= Zoran Modrinić =

Zoran Modrinić (Зоран Модринић; born 1947) is a former politician from Serbia. He served as the republic's first minister of public administration and local self-government from 1997 to 1998. Modrinić was a member of the Yugoslav Left (Jugoslovenska Levica, JUL).

==Private career==
Modrinić has a bachelor's degree in economics.

==Politician==
===Early years===
Modrinić was president of the Voždovac municipal assembly from 1994 to 1996, at a time when the position was equivalent to mayor of the municipality. Online sources do not specify if he was a member of the JUL or the Socialist Party of Serbia (Socijalistička partija Srbije, SPS) during this period. He ran for the City Assembly of Belgrade in the 1996 local elections as a candidate of the SPS–JUL alliance in Voždovac's ninth division and was defeated by Milan Kostić from the opposition group Zajedno.

===Cabinet minister===
Zajedno won majority victories in Belgrade and several other major Serbian cities in the 1996 local elections, but the results were not initially recognized by the Serbian government, which was dominated by Slobodan Milošević's SPS. The government's refusal to accept the results prompted the 1996–1997 protests in Serbia, and following an extended standoff the Serbian parliament passed a lex specialis to recognize most of the victories claimed by Zajedno.
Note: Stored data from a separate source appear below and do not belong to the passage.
-- pv_equiv track=rewrite | github.com/wzdnzd/leetcode | python3/2733.既不是最小值也不是最大值.py | findNonMinOrMax
-- ===== SOURCE A (Python) =====
-- from typing import List
--
-- def findNonMinOrMax(nums: List[int]) -> int:
--     if len(nums) <= 2:
--         return -1
--
--     min_v, max_v, ans = nums[0], nums[0], nums[0]
--     for num in nums:
--         if num < min_v:
--             ans = min_v
--             min_v = num
--         elif num > max_v:
--             ans = max_v
--             max_v = num
--         else:
--             ans = num
--
--     return ans
-- ===== SOURCE B (Python) =====
-- def findNonMinOrMax(nums):
--     if len(nums) <= 2:
--         return -1
--     last, rest = nums[-1], nums[:-1]
--     mn, mx = min(rest), max(rest)
--     return mn if last < mn else mx if last > mx else last
-- ===== Notes on version B (the rewrite author's own statement) =====
-- stated objective: simpler
-- what changed: Replaces the stateful three-variable scan with a closed form: min/max of all but the last element, then one comparison with the last element decides the answer.
import Mathlib
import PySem

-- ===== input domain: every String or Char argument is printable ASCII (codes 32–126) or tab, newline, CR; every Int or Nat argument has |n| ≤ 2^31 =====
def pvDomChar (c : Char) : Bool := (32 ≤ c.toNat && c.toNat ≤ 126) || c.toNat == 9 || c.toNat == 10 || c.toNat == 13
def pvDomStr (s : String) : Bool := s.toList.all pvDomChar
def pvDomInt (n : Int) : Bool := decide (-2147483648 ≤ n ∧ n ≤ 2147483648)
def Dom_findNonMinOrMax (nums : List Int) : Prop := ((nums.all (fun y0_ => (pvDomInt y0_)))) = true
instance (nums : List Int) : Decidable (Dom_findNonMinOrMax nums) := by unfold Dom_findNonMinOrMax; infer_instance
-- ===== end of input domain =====

-- B replaces A's stateful three-variable scan with a closed form (min/max of all but
-- the last element, one comparison with the last element); objective: simpler.


-- ===== PORT A =====
-- one loop step: (min_v, max_v, ans) updated as in A's body
def pvStepA (st : Int × Int × Int) (num : Int) : Int × Int × Int :=
  if num < st.1 then (num, st.2.1, st.1)
  else if num > st.2.1 then (st.1, num, st.2.1)
  else (st.1, st.2.1, num)

def findNonMinOrMax (nums : List Int) : Int :=
  if nums.length ≤ 2 then -1
  else
    match nums with
    | [] => -1   -- unreachable: length > 2
    | x :: _ => (nums.foldl pvStepA (x, x, x)).2.2

-- ===== PORT B =====
def findNonMinOrMax_alt (nums : List Int) : Int :=
  if nums.length ≤ 2 then -1
  else
    let rest := PySem.List.slice nums none (some (-1))     -- nums[:-1]
    match PySem.List.pyGet? nums (-1),                      -- nums[-1]
          PySem.List.min? rest (fun y => y),                -- min(rest)
          PySem.List.max? rest (fun y => y) with            -- max(rest)
    | some last, some mn, some mx =>
        if last < mn then mn else if last > mx then mx else last
    | _, _, _ => -1   -- unreachable: length > 2 ⇒ all three are some

-- ===== PRECONDITION & SPEC =====
def Spec_findNonMinOrMax (nums : List Int) (out : Int) : Prop := out = findNonMinOrMax_alt nums
instance (nums : List Int) (out : Int) : Decidable (Spec_findNonMinOrMax nums out) := by unfold Spec_findNonMinOrMax; infer_instance

-- ===== CLAIM (what is proved, stated in full; the proofs are below) =====
def Claim_equal_findNonMinOrMax : Prop := ∀ (nums : List Int), Dom_findNonMinOrMax nums → Spec_findNonMinOrMax nums (findNonMinOrMax nums)

-- ===== LEMMAS AND PROOFS =====

-- the first two components of A's fold state are the running min and max
theorem pvFold_minmax (l : List Int) (mn mx ans : Int) (h : mn ≤ mx) :
    (l.foldl pvStepA (mn, mx, ans)).1 = l.foldl min mn ∧
    (l.foldl pvStepA (mn, mx, ans)).2.1 = l.foldl max mx := by
  induction l generalizing mn mx ans with
  | nil => exact ⟨rfl, rfl⟩
  | cons y t ih =>
    simp only [List.foldl_cons, pvStepA]
    split_ifs with h1 h2
    · have e1 : min mn y = y := by omega
      have e2 : max mx y = mx := by omega
      rw [e1, e2]; exact ih y mx mn (by omega)
    · have e1 : min mn y = mn := by omega
      have e2 : max mx y = y := by omega
      rw [e1, e2]; exact ih mn y mx (by omega)
    · have e1 : min mn y = mn := by omega
      have e2 : max mx y = mx := by omega
      rw [e1, e2]; exact ih mn mx y h

theorem pvStepA_self (x : Int) : pvStepA (x, x, x) x = (x, x, x) := by
  simp [pvStepA]

theorem findNonMinOrMax_spec : Claim_equal_findNonMinOrMax := by
  intro nums _
  unfold Spec_findNonMinOrMax findNonMinOrMax findNonMinOrMax_alt
  by_cases hlen : nums.length <= 2
  · simp [hlen]
  · simp only [if_neg hlen]
    rcases nums.eq_nil_or_concat with rfl | ⟨l, y, rfl⟩
    · simp at hlen
    · simp only [List.concat_eq_append] at hlen ⊢
      obtain ⟨x, t, rfl⟩ : ∃ x t, l = x :: t := by
        cases l with
        | nil => simp at hlen
        | cons a b => exact ⟨a, b, rfl⟩
      -- B's side: nums[-1] = y, nums[:-1] = x :: t
      rw [PySem.List.slice_to_neg_one, PySem.List.pyGet?_neg_one_append_singleton]
      have hdl : ((x :: t) ++ [y]).dropLast = x :: t := List.dropLast_concat
      rw [hdl, PySem.List.min?_id_cons, PySem.List.max?_id_cons]
      -- A's side: reduce the head match and peel the fold
      simp only [List.cons_append]
      have hfold : ((x :: (t ++ [y])).foldl pvStepA (x, x, x)).2.2
          = (pvStepA (t.foldl pvStepA (x, x, x)) y).2.2 := by
        rw [List.foldl_cons, pvStepA_self, List.foldl_append]
        rfl
      rw [hfold]
      obtain ⟨e1, e2⟩ := pvFold_minmax t x x x le_rfl
      simp only [pvStepA, e1, e2]
      split_ifs <;> rfl

-- ===== VERDICT (by name: the statement is the Claim_ definition above) =====
-- (the verdict theorem findNonMinOrMax_spec is proved above)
On the same day the lex specialis was passed, the Serbian parliament also established the ministry of public administration and local self-government. Modrinić was appointed as minister, serving in the cabinet of Mirko Marjanović. Some members of Zajedno expressed concern that Modrinić's ministry would undermine the authority of the civil administrations that they had just won. Modrinić rejected this, saying that his ministry would "cooperate with all councils, no matter who controls them." Vuk Drašković, the leader of the Serbian Renewal Movement (Srpski pokret obnove, SPO), one of the parties in Zajedno, criticized Modrinić on a personal level, referring to him as "the white magus" and "JUL's witchcraft cadre."

In May 1997, Modrinić co-chaired a meeting of the Serbian government and parliamentary parties on a bill for local self rule.
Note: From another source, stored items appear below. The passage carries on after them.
-- pv_equiv track=rewrite | github.com/101rror/GeeksforGeeks | Difficulty: Easy/Sort by Set Bit Count/sort-by-set-bit-count.py | sortBySetBitCount
-- ===== SOURCE A (Python) =====
-- def sortBySetBitCount(arr):
--     def countSetBit(n):
--         count = 0
--
--         while n:
--             n = n & (n - 1)
--             count += 1
--
--         return count
--
--     ans = sorted(arr, reverse=True, key = lambda a:countSetBit(a))
--
--     return ans
-- ===== SOURCE B (Python) =====
-- def sortBySetBitCount(arr):
--     # Stable counting sort into popcount buckets, emitted in descending count order.
--     buckets = [[] for _ in range(33)]
--     for x in arr:
--         buckets[x.bit_count()].append(x)
--     res = []
--     for b in reversed(buckets):
--         res += b
--     return res
-- ===== Notes on version B (the rewrite author's own statement) =====
-- stated objective: alternative
-- what changed: Replaced the comparison sort keyed by a per-element popcount loop with a one-pass stable counting sort into 33 popcount buckets concatenated in descending count order (intended as faster, O(n+w) vs O(n log n), but a timing run could not confirm a ratio because A diverges on negative elements).
import Mathlib
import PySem

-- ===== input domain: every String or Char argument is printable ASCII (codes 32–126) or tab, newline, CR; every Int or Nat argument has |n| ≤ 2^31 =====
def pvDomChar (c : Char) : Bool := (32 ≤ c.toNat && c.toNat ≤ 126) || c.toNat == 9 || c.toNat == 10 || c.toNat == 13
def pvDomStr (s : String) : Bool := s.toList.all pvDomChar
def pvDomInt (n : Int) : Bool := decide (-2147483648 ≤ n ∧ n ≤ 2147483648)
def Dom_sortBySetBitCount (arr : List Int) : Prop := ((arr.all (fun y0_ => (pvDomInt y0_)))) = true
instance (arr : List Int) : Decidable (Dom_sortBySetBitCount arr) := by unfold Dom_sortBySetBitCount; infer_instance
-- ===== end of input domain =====

-- B replaces A's comparison sort keyed by a per-element popcount loop with a stable
-- counting sort into popcount buckets emitted in descending count order (objective: alternative).


-- ===== PORT A =====
-- A's 'while n: n = n & (n - 1); count += 1' — ported with fuel n.natAbs + 1, which covers
-- every terminating run of the Python loop (for 0 ≤ n it runs popcount(n) ≤ n.natAbs times);
-- for n < 0 the Python loop never terminates, and those inputs are excluded by Pre_.
def countSetBitAux : Nat → Int → Int → Int
  | 0, _, count => count
  | fuel + 1, n, count =>
    if n = 0 then count else countSetBitAux fuel (PySem.Int.band n (n - 1)) (count + 1)

def countSetBit (n : Int) : Int := countSetBitAux (n.natAbs + 1) n 0

def sortBySetBitCount (arr : List Int) : List Int :=
  PySem.List.sorted arr (fun a => countSetBit a) true

-- ===== PORT B =====
def sortBySetBitCount_alt (arr : List Int) : List Int :=
  let buckets0 : List (List Int) := (List.range 33).map (fun _ => ([] : List Int))
  let buckets := arr.foldl
    (fun bs x => bs.set (PySem.Int.bitCount x) (bs.getD (PySem.Int.bitCount x) [] ++ [x]))
    buckets0
  buckets.reverse.foldl (fun res b => res ++ b) []

-- ===== PRECONDITION & SPEC =====
-- Pre_ excludes lists containing a negative element: on those A never returns — its inner
-- loop 'n = n & (n - 1)' never reaches 0 on Python's arbitrary-precision negative ints,
-- so A diverges.
def Pre_sortBySetBitCount (arr : List Int) : Prop := ∀ x ∈ arr, 0 ≤ x
instance (arr : List Int) : Decidable (Pre_sortBySetBitCount arr) := by
  unfold Pre_sortBySetBitCount; infer_instance

def pvWitness_sortBySetBitCount : List Int := [3, 5, 8, 7, 0, 6]

def Spec_sortBySetBitCount (arr : List Int) (out : List Int) : Prop := out = sortBySetBitCount_alt arr
instance (arr : List Int) (out : List Int) : Decidable (Spec_sortBySetBitCount arr out) := by unfold Spec_sortBySetBitCount; infer_instance

-- ===== CLAIM (what is proved, stated in full; the proofs are below) =====
def Claim_equal_sortBySetBitCount : Prop := ∀ (arr : List Int), Dom_sortBySetBitCount arr → Pre_sortBySetBitCount arr → Spec_sortBySetBitCount arr (sortBySetBitCount arr)

-- ===== LEMMAS AND PROOFS =====

theorem odd_land (a : Nat) : (2*a+1) &&& (2*a) = 2*a := by
  have := Nat.bitwise_bit (f := and) (a := true) (m := a) (b := false) (n := a)
  simp [Nat.bit] at this
  have h2 : Nat.bitwise and a a = a := Nat.and_self a
  simp [HAnd.hAnd, AndOp.and, Nat.land, this, h2]

theorem even_land (a b : Nat) : (2*a) &&& (2*b+1) = 2*(a &&& b) := by
  have := Nat.bitwise_bit (f := and) (a := false) (m := a) (b := true) (n := b)
  simp [Nat.bit] at this
  simpa [HAnd.hAnd, AndOp.and, Nat.land] using this

theorem bc_even (a : Nat) : PySem.Int.bitCount ((2*a : Nat) : Int) = PySem.Int.bitCount (a : Int) := by
  rcases Nat.eq_zero_or_pos a with h | h
  · simp [h]
  · rw [PySem.Int.bitCount_natCast (by omega)]
    simp [Nat.mul_div_cancel_left _ (by norm_num : (0:Nat) < 2)]

theorem bc_odd (a : Nat) : PySem.Int.bitCount ((2*a+1 : Nat) : Int) = 1 + PySem.Int.bitCount (a : Int) := by
  rw [PySem.Int.bitCount_natCast (by omega)]
  have : (2*a+1) / 2 = a := by omega
  simp [this]

theorem land_pred_step (m : Nat) (hm : 0 < m) :
    (m &&& (m - 1)) < m ∧
      PySem.Int.bitCount ((m &&& (m - 1) : Nat) : Int) + 1 = PySem.Int.bitCount (m : Int) := by
  induction m using Nat.strong_induction_on with
  | _ m ih =>
    rcases Nat.even_or_odd m with ⟨a, ha⟩ | ⟨a, ha⟩
    · -- m = 2a, a > 0
      have ha' : m = 2*a := by omega
      have hapos : 0 < a := by omega
      have h1 : 2*a - 1 = 2*(a-1)+1 := by omega
      have hland : m &&& (m-1) = 2*(a &&& (a-1)) := by
        rw [ha', h1]; exact even_land a (a-1)
      obtain ⟨ihlt, ihbc⟩ := ih a (by omega) hapos
      refine ⟨by omega, ?_⟩
      rw [hland, ha', bc_even, bc_even, ihbc]
    · have ha' : m = 2*a+1 := by omega
      have h1 : 2*a+1 - 1 = 2*a := by omega
      have hland : m &&& (m-1) = 2*a := by rw [ha', h1]; exact odd_land a
      refine ⟨by omega, ?_⟩
      rw [hland, ha', bc_even, bc_odd]
      omega

theorem bitCount_le_self (m : Nat) : PySem.Int.bitCount (m : Int) ≤ m := by
  induction m using Nat.strong_induction_on with
  | _ m ih =>
    rcases Nat.eq_zero_or_pos m with h | h
    · simp [h]
    · rw [PySem.Int.bitCount_natCast h]
      have := ih (m/2) (by omega)
      omega

theorem countSetBitAux_correct (fuel : Nat) :
    ∀ (m : Nat) (count : Int), PySem.Int.bitCount (m : Int) ≤ fuel →
      countSetBitAux fuel (m : Int) count = count + (PySem.Int.bitCount (m : Int) : Int) := by
  induction fuel with
  | zero =>
    intro m count h
    have h0 : PySem.Int.bitCount (m : Int) = 0 := by omega
    simp [countSetBitAux, h0]
  | succ fuel ih =>
    intro m count h
    rcases Nat.eq_zero_or_pos m with hm | hm
    · simp [countSetBitAux, hm]
    · have hne : (m : Int) ≠ 0 := by exact_mod_cast Nat.pos_iff_ne_zero.mp hm
      rw [countSetBitAux, if_neg hne]
      have hcast : (m : Int) - 1 = ((m - 1 : Nat) : Int) := by omega
      rw [hcast, PySem.Int.band_natCast]
      obtain ⟨hlt, hbc⟩ := land_pred_step m hm
      rw [ih (m &&& (m-1)) (count+1) (by omega)]
      rw [show PySem.Int.bitCount ((m : Int)) = PySem.Int.bitCount ((m &&& (m-1) : Nat) : Int) + 1 from hbc.symm]
      push_cast
      ring

theorem countSetBit_eq_bitCount (n : Int) (hn : 0 ≤ n) :
    countSetBit n = (PySem.Int.bitCount n : Int) := by
  obtain ⟨m, rfl⟩ := Int.eq_ofNat_of_zero_le hn
  have hna : ((m : Int)).natAbs = m := Int.natAbs_natCast m
  rw [countSetBit, hna]
  rw [countSetBitAux_correct (m+1) m 0 (by have := bitCount_le_self m; exact_mod_cast by omega)]
  simp

theorem bitCount_lt_33 (x : Int) (h1 : -2147483648 ≤ x) (h2 : x ≤ 2147483648) :
    PySem.Int.bitCount x < 33 := by
  have hb := PySem.Int.bitCount_le_bitLength x
  rcases eq_or_ne x 0 with rfl | hne
  · simp
  · have h3 : x.natAbs ≤ 2^31 := by norm_num; omega
    have h4 := PySem.Int.two_pow_bitLength_le x hne
    by_contra hc
    have h5 : 32 ≤ PySem.Int.bitLength x - 1 := by omega
    have : (2:Nat)^32 ≤ 2 ^ (PySem.Int.bitLength x - 1) := Nat.pow_le_pow_right (by norm_num) h5
    have : (2:Nat)^32 ≤ x.natAbs := le_trans this h4
    norm_num at this h3
    omega

def flatForm (key : Int → Int) (B : Nat) (p : List Int) : List Int :=
  ((List.range B).reverse).flatMap (fun (k : Nat) => p.filter (fun x => key x == (k : Int)))

theorem insertBy_append_not (before : Int → Int → Bool) (x : Int) (l1 l2 : List Int)
    (h : ∀ y ∈ l1, before x y = false) :
    PySem.List.insertBy before x (l1 ++ l2) = l1 ++ PySem.List.insertBy before x l2 := by
  induction l1 with
  | nil => simp
  | cons y ys ih =>
    simp only [List.cons_append, PySem.List.insertBy, h y (by simp)]
    simp only [Bool.false_eq_true, if_false]
    rw [ih (fun z hz => h z (by simp [hz]))]

theorem insertBy_all_before (before : Int → Int → Bool) (x : Int) (l : List Int)
    (h : ∀ y ∈ l, before x y = true) :
    PySem.List.insertBy before x l = x :: l := by
  cases l with
  | nil => rfl
  | cons y ys => simp [PySem.List.insertBy, h y (by simp)]

theorem mem_flatForm (key : Int → Int) (B : Nat) (p : List Int) (y : Int)
    (hy : y ∈ flatForm key B p) : ∃ k < B, key y = (k : Int) := by
  rw [flatForm, List.mem_flatMap] at hy
  obtain ⟨k, hk, hy2⟩ := hy
  rw [List.mem_reverse, List.mem_range] at hk
  rw [List.mem_filter] at hy2
  exact ⟨k, hk, by simpa using hy2.2⟩

theorem flatForm_succ (key : Int → Int) (B : Nat) (p : List Int) :
    flatForm key (B+1) p = p.filter (fun x => key x == (B : Int)) ++ flatForm key B p := by
  simp [flatForm, List.range_succ]

theorem flatForm_append_ge (key : Int → Int) (B : Nat) (p : List Int) (x : Int) (j : Nat)
    (hkx : key x = (j : Int)) (hj : B ≤ j) :
    flatForm key B (p ++ [x]) = flatForm key B p := by
  unfold flatForm
  apply List.flatMap_congr
  intro k hk
  rw [List.mem_reverse, List.mem_range] at hk
  rw [List.filter_append]
  have : [x].filter (fun x => key x == (k : Int)) = [] := by
    simp [hkx]; omega
  rw [this, List.append_nil]

theorem insert_flatForm (key : Int → Int) (x : Int) (j : Nat) (hkx : key x = (j : Int)) :
    ∀ (B : Nat), j < B → ∀ (p : List Int),
      PySem.List.insertBy (fun a b => decide (key b < key a)) x (flatForm key B p)
        = flatForm key B (p ++ [x]) := by
  intro B
  induction B with
  | zero => omega
  | succ B ih =>
    intro hj p
    rw [flatForm_succ, flatForm_succ]
    rcases eq_or_lt_of_le (Nat.lt_succ_iff.mp hj) with rfl | hjB
    · -- j = B
      rw [insertBy_append_not _ _ _ _ (by
          intro y hy
          rw [List.mem_filter] at hy
          have : key y = (j : Int) := by simpa using hy.2
          simp [this, hkx])]
      rw [insertBy_all_before _ _ _ (by
          intro y hy
          obtain ⟨k, hk, hky⟩ := mem_flatForm key j p y hy
          simp only [hky, hkx, decide_eq_true_eq]
          exact_mod_cast hk)]
      rw [flatForm_append_ge key j p x j hkx (le_refl j)]
      rw [List.filter_append]
      simp [hkx]
    · -- j < B
      rw [insertBy_append_not _ _ _ _ (by
          intro y hy
          rw [List.mem_filter] at hy
          have h2 : key y = (B : Int) := by simpa using hy.2
          simp only [h2, hkx, decide_eq_false_iff_not]
          intro hlt
          have : (B:Int) < (j:Int) := hlt
          omega)]
      rw [ih hjB p]
      rw [List.filter_append]
      have : [x].filter (fun x => key x == (B : Int)) = [] := by
        simp [hkx]; omega
      rw [this, List.append_nil]

theorem sortedA_eq_flatForm (key : Int → Int) (B : Nat) (xs : List Int)
    (h : ∀ x ∈ xs, ∃ j < B, key x = (j : Int)) :
    PySem.List.sorted xs key true = flatForm key B xs := by
  rw [PySem.List.sorted_rev_eq_foldl_insertBy]
  induction xs using List.reverseRecOn with
  | nil => simp [flatForm]
  | append_singleton ys x ih =>
    rw [List.foldl_append]
    simp only [List.foldl_cons, List.foldl_nil]
    rw [ih (fun z hz => h z (by simp [hz]))]
    obtain ⟨j, hj, hkx⟩ := h x (by simp)
    exact insert_flatForm key x j hkx B hj ys

-- B-side: the bucket array after the fold is exactly the per-popcount filters
theorem set_map_range (n : Nat) (f : Nat → List Int) (c : Nat) (v : List Int) :
    ((List.range n).map f).set c v = (List.range n).map (fun k => if k = c then v else f k) := by
  apply List.ext_getElem
  · simp
  · intro i h1 h2
    rw [List.getElem_set]
    by_cases hic : c = i
    · subst hic; simp
    · rw [if_neg hic]
      simp only [List.getElem_map, List.getElem_range]
      rw [if_neg (fun h => hic h.symm)]

theorem buckets_fold (arr : List Int) (hb : ∀ x ∈ arr, PySem.Int.bitCount x < 33) :
    arr.foldl
      (fun bs x => bs.set (PySem.Int.bitCount x) (bs.getD (PySem.Int.bitCount x) [] ++ [x]))
      ((List.range 33).map (fun _ => ([] : List Int)))
      = (List.range 33).map (fun k => arr.filter (fun x => PySem.Int.bitCount x == k)) := by
  induction arr using List.reverseRecOn with
  | nil => simp
  | append_singleton ys x ih =>
    rw [List.foldl_append]
    simp only [List.foldl_cons, List.foldl_nil]
    rw [ih (fun z hz => hb z (by simp [hz]))]
    have hc : PySem.Int.bitCount x < 33 := hb x (by simp)
    have hgetD : ((List.range 33).map (fun k => ys.filter (fun x => PySem.Int.bitCount x == k))).getD (PySem.Int.bitCount x) []
        = ys.filter (fun y => PySem.Int.bitCount y == PySem.Int.bitCount x) := by
      rw [List.getD_eq_getElem _ _ (by simpa using hc)]
      simp
    rw [hgetD, set_map_range 33 _ _ _]
    apply List.map_congr_left
    intro k hk
    rw [List.filter_append]
    split_ifs with hkc
    · subst hkc; simp
    · have : [x].filter (fun y => PySem.Int.bitCount y == (k:Nat)) = [] := by
        simp; omega
      rw [this, List.append_nil]

theorem assembly (arr : List Int)
    (hdom : ∀ x ∈ arr, -2147483648 ≤ x ∧ x ≤ 2147483648)
    (hpre : ∀ x ∈ arr, 0 ≤ x) :
    sortBySetBitCount arr = sortBySetBitCount_alt arr := by
  have hb : ∀ x ∈ arr, PySem.Int.bitCount x < 33 := fun x hx =>
    bitCount_lt_33 x (hdom x hx).1 (hdom x hx).2
  have hkey : ∀ x ∈ arr, countSetBit x = ((PySem.Int.bitCount x : Nat) : Int) := fun x hx =>
    countSetBit_eq_bitCount x (hpre x hx)
  -- A side
  rw [sortBySetBitCount,
    sortedA_eq_flatForm (fun a => countSetBit a) 33 arr
      (fun x hx => ⟨PySem.Int.bitCount x, hb x hx, hkey x hx⟩)]
  -- B side
  show _ = (arr.foldl
    (fun bs x => bs.set (PySem.Int.bitCount x) (bs.getD (PySem.Int.bitCount x) [] ++ [x]))
    ((List.range 33).map (fun _ => ([] : List Int)))).reverse.foldl (fun res b => res ++ b) []
  rw [buckets_fold arr hb, ← List.map_reverse, PySem.List.foldl_append_eq_flatten,
      List.nil_append, ← List.flatMap_def]
  -- now: flatForm countSetBit 33 arr = (range 33).reverse.flatMap (fun k : Nat => filter (bitCount == k))
  rw [flatForm]
  apply List.flatMap_congr
  intro k hk
  apply List.filter_congr
  intro x hx
  rw [hkey x hx]
  simp

-- ===== VERDICT (by name: the statement is the Claim_ definition above) =====
theorem sortBySetBitCount_spec : Claim_equal_sortBySetBitCount := by
  intro arr hdom hpre
  unfold Spec_sortBySetBitCount
  have hdom' : ∀ x ∈ arr, -2147483648 ≤ x ∧ x ≤ 2147483648 := by
    intro x hx
    rw [Dom_sortBySetBitCount, List.all_eq_true] at hdom
    have := hdom x hx
    simpa [pvDomInt] using this
  exact assembly arr hdom' hpre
Modrinić appeared in the sixth position on a combined electoral list of the SPS, the JUL, and New Democracy for the Voždovac division in the 1997 Serbian parliamentary election. The list won four seats, and Modrinić was not awarded a mandate. (From 1992 to 2000, one-third of Serbia's parliamentary mandates were assigned to candidates from successful lists in numerical order, while the remaining two-thirds were distributed amongst other candidates at the discretion of the sponsoring parties and coalitions. Modrinić could have been awarded a mandate despite his relatively low position, but he was not.) He was removed from his ministerial position following a cabinet reshuffle on 24 March 1998.

Modrinić was at one time a member of the JUL's main board.

==Radio Television of Serbia==
After his departure from cabinet, Modrinić was appointed as marketing director for Radio Television of Serbia (RTS). After the fall of the Milošević government in October 2000, it was reported that, as a regime loyalist, he had received an apartment and a loan of more than five hundred thousand dinars in dubious transactions from the corporation. In 2006, the Independent Journalists' Association of Serbia reported evidence that Modrinić had been responsible for the theft of significant funds from RTS, alleging that he received more than two million marks in two days by blackmailing advertisers during the 1998 FIFA World Cup. The journalists' association also contended that Modrinić's connections to JUL leader Mirjana Marković made him a more powerful figure within the RTS than general director Dragoljub Milanović. Modrinić has not returned to public life since 2000.